Dans un communiqué relayé par plusieurs médias, l’AFC/M23 a revendiqué l’opération, affirmant avoir ciblé un centre de commandement de drones des FARDC installé à l’aéroport de Bangoka. Le mouvement rebelle soutient vouloir empêcher l’utilisation de cette plateforme pour des frappes contre les zones sous son contrôle.
Les autorités congolaises, de leur côté, dénoncent une nouvelle escalade sécuritaire mettant en danger les populations civiles et les activités aériennes dans la région. Déjà au début du mois de février puis en mars 2026, plusieurs attaques similaires avaient été signalées contre le même aéroport, sans provoquer officiellement de dégâts majeurs ni de pertes humaines. Les FARDC avaient alors annoncé avoir intercepté plusieurs drones avant qu’ils n’atteignent leurs cibles.

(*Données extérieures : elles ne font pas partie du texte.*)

-- pv_equiv track=rewrite | github.com/luminaa/CSCI-135 | Class Works/Covid File Reading/ans.py | get_users_comments_from_chunks
-- ===== SOURCE A (Python) =====
-- def get_users_comments_from_chunks(chunks):
--     dic = {}
--     users_with_multiple_posts = set()
--     users = set()
--
--     for chunk in chunks:
--         # Skip empty chunks
--         if not chunk:
--             continue
--
--         # Extract the username of the user who wrote the chunk
--         username = chunk[1]
--
--         # If the user has already posted a comment before, add them to the set of users with multiple comments
--         if username in dic:
--             users_with_multiple_posts.add(username)
--
--         # Add the user to the set of all users who posted comments
--         users.add(username)
--
--         # Extract the content of the chunk
--         i = 5
--         text = ""
--
--         while i < len(chunk) and not chunk[i].startswith('Reply'):
--             text += chunk[i]
--             i += 1
--
--         # Add the user's comment to the dictionary of comments
--         if username not in dic:
--             dic[username] = []
--         dic[username].append(text)
--
--     return dic, users, users_with_multiple_posts
-- ===== SOURCE B (Python) =====
-- def _comment_text(chunk):
--     # join the body parts after the 5 header lines, up to the first 'Reply' marker
--     body = chunk[5:]
--     for i, part in enumerate(body):
--         if part.startswith('Reply'):
--             return ''.join(body[:i])
--     return ''.join(body)
--
--
-- def get_users_comments_from_chunks(chunks):
--     # staged passes: parse records, then derive everything from the name list
--     records = [c for c in chunks if c]
--     names = [c[1] for c in records]
--
--     # first-occurrence order of the distinct usernames
--     order = list(dict.fromkeys(names))
--
--     # per-user pass: gather each user's comment texts in chunk order
--     dic = {u: [_comment_text(c) for c in records if c[1] == u] for u in order}
--
--     users = set(names)
--     # a name is a repeat exactly when it already occurred in a strictly earlier record
--     dups = [n for i, n in enumerate(names) if n in names[:i]]
--     users_with_multiple_posts = set(dups)
--
--     return dic, users, users_with_multiple_posts
-- ===== Notes on version B (the rewrite author's own statement) =====
-- stated objective: alternative
-- what changed: B replaces A's single incremental pass (mutating dict and two sets per chunk) by staged derivations from the list of usernames: an ordered dedup gives the key order, a per-user filter pass builds each comment group, users is set(names), and the multiple-posters set is derived from prefix membership in the name list.
-- outside the precondition, e.g. on get_users_comments_from_chunks([['c']]): A raises IndexError, B raises IndexError
import Mathlib
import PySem

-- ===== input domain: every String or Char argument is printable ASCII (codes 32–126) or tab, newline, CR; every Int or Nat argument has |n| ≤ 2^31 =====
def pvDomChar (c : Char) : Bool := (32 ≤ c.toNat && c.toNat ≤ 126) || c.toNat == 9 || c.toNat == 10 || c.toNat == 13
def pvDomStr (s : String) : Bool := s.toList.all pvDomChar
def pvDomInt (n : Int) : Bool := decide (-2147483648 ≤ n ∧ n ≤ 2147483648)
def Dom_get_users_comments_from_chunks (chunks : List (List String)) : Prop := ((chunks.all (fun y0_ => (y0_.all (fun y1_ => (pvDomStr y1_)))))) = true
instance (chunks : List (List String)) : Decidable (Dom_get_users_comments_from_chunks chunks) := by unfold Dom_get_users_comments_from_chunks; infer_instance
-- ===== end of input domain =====

-- B derives everything in staged passes from the list of usernames (ordered dedup for key order,
-- a per-user filter pass per comment group, prefix membership for the multiple-posters set)
-- instead of A's single incremental pass; objective: alternative.

-- ===== PORT A =====
-- the while loop 'while i < len(chunk) and not chunk[i].startswith("Reply"): text += chunk[i]; i += 1'
def pvTextA (chunk : List String) (i : Nat) (text : String) : String :=
  if h : i < chunk.length then
    if PySem.Str.startswith chunk[i] "Reply" then text
    else pvTextA chunk (i + 1) (text ++ chunk[i])
  else text
termination_by chunk.length - i

-- one iteration of A's 'for chunk in chunks' loop over the state (dic, users, users_with_multiple_posts)
def pvStepA (st : PySem.Dict String (List String) × PySem.Set String × PySem.Set String)
    (chunk : List String) : PySem.Dict String (List String) × PySem.Set String × PySem.Set String :=
  if chunk = [] then st
  else
    let dic := st.1
    let users := st.2.1
    let multi := st.2.2
    let username := PySem.List.pyGetD chunk 1 ""
    let multi := if dic.contains username then PySem.Set.add multi username else multi
    let users := PySem.Set.add users username
    let text := pvTextA chunk 5 ""
    let dic := if dic.contains username then dic else dic.insert username []
    let dic := dic.modify username [] (· ++ [text])
    (dic, users, multi)

def get_users_comments_from_chunks (chunks : List (List String)) :
    (List (String × List String)) × List String × List String :=
  let st := chunks.foldl pvStepA (PySem.Dict.empty, PySem.Set.empty, PySem.Set.empty)
  (st.1.items, st.2.1, st.2.2)

-- ===== PORT B =====
-- _comment_text's 'for i, part in enumerate(body): if part.startswith("Reply"): return "".join(body[:i])'
-- collects exactly the prefix of the body before the first 'Reply' part
def pvBodyB (parts : List String) : List String :=
  match parts with
  | [] => []
  | p :: rest => if PySem.Str.startswith p "Reply" then [] else p :: pvBodyB rest

def pvCommentTextB (chunk : List String) : String :=
  PySem.Str.join "" (pvBodyB (PySem.List.slice chunk (some 5) none))

-- '[n for i, n in enumerate(names) if n in names[:i]]'
def pvDups (names : List String) : List String :=
  (PySem.List.enumerate names 0).filterMap
    (fun p => if (PySem.List.slice names none (some p.1)).contains p.2 then some p.2 else none)

def get_users_comments_from_chunks_alt (chunks : List (List String)) :
    (List (String × List String)) × List String × List String :=
  let records := chunks.filter (fun c => !c.isEmpty)
  let names := records.map (fun c => PySem.List.pyGetD c 1 "")
  let order := PySem.List.dedup names
  let dic := PySem.Dict.ofList (order.map (fun u =>
    (u, (records.filter (fun c => PySem.List.pyGetD c 1 "" == u)).map pvCommentTextB)))
  (dic.items, PySem.Set.ofList names, PySem.Set.ofList (pvDups names))

-- ===== PRECONDITION & SPEC =====
-- Pre_ excludes exactly the inputs where A raises IndexError: a non-empty chunk with fewer than 2
-- elements makes 'chunk[1]' raise (B raises there too).
def Pre_get_users_comments_from_chunks (chunks : List (List String)) : Prop :=
  ∀ c ∈ chunks, c ≠ [] → 2 ≤ c.length
instance (chunks : List (List String)) : Decidable (Pre_get_users_comments_from_chunks chunks) := by
  unfold Pre_get_users_comments_from_chunks; infer_instance

def pvWitness_get_users_comments_from_chunks : List (List String) :=
  [["c1", "alice", "d", "t", "l", "hi ", "there", "Reply to bob"], [],
   ["c2", "bob", "d", "t", "l", "yo"], ["c3", "alice", "d", "t", "l"]]

def Spec_get_users_comments_from_chunks (chunks : List (List String)) (out : (List (String × List String)) × List String × List String) : Prop := out = get_users_comments_from_chunks_alt chunks
instance (chunks : List (List String)) (out : (List (String × List String)) × List String × List String) : Decidable (Spec_get_users_comments_from_chunks chunks out) := by unfold Spec_get_users_comments_from_chunks; infer_instance

-- ===== CLAIM (what is proved, stated in full; the proofs are below) =====
def Claim_equal_get_users_comments_from_chunks : Prop := ∀ (chunks : List (List String)), Dom_get_users_comments_from_chunks chunks → Pre_get_users_comments_from_chunks chunks → Spec_get_users_comments_from_chunks chunks (get_users_comments_from_chunks chunks)

-- ===== LEMMAS AND PROOFS =====

-- A's per-chunk step, abstracted to the (username, text) pair of the chunk
def pvStepP (st : PySem.Dict String (List String) × PySem.Set String × PySem.Set String)
    (pr : String × String) : PySem.Dict String (List String) × PySem.Set String × PySem.Set String :=
  let dic := st.1
  let multi := if dic.contains pr.1 then PySem.Set.add st.2.2 pr.1 else st.2.2
  let users := PySem.Set.add st.2.1 pr.1
  let dic := (if dic.contains pr.1 then dic else dic.insert pr.1 []).modify pr.1 [] (· ++ [pr.2])
  (dic, users, multi)

def pvPair (c : List String) : String × String := (PySem.List.pyGetD c 1 "", pvCommentTextB c)

def pvDicOf (ps : List (String × String)) : PySem.Dict String (List String) :=
  ps.foldl (fun d p => d.modify p.1 [] (· ++ [p.2])) PySem.Dict.empty

lemma pv_keys_dicOf (ps : List (String × String)) :
    (pvDicOf ps).keys = PySem.Set.ofList (ps.map (·.1)) := by
  unfold pvDicOf
  rw [PySem.Dict.keys_foldl_modify_key ps (·.1) [] (fun _ p v => v ++ [p.2]),
    PySem.Dict.keys_empty, PySem.Set.update_nil_left]

lemma pv_flatten_intersperse_nil (L : List (List Char)) :
    (List.intersperse ([] : List Char) L).flatten = L.flatten := by
  induction L with
  | nil => rfl
  | cons x xs ih => cases xs <;> simp_all [List.intersperse]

Situé à une vingtaine de kilomètres du centre-ville de Kisangani, l’aéroport international de Bangoka constitue une infrastructure stratégique majeure de la RDC. Il sert aussi bien aux vols civils qu’aux opérations militaires et logistiques.
Cette attaque intervient dans un contexte régional particulièrement tendu, alors que les affrontements persistent dans l’Est de la RDC malgré plusieurs initiatives diplomatiques et des discussions de cessez-le-feu engagées sous médiation internationale.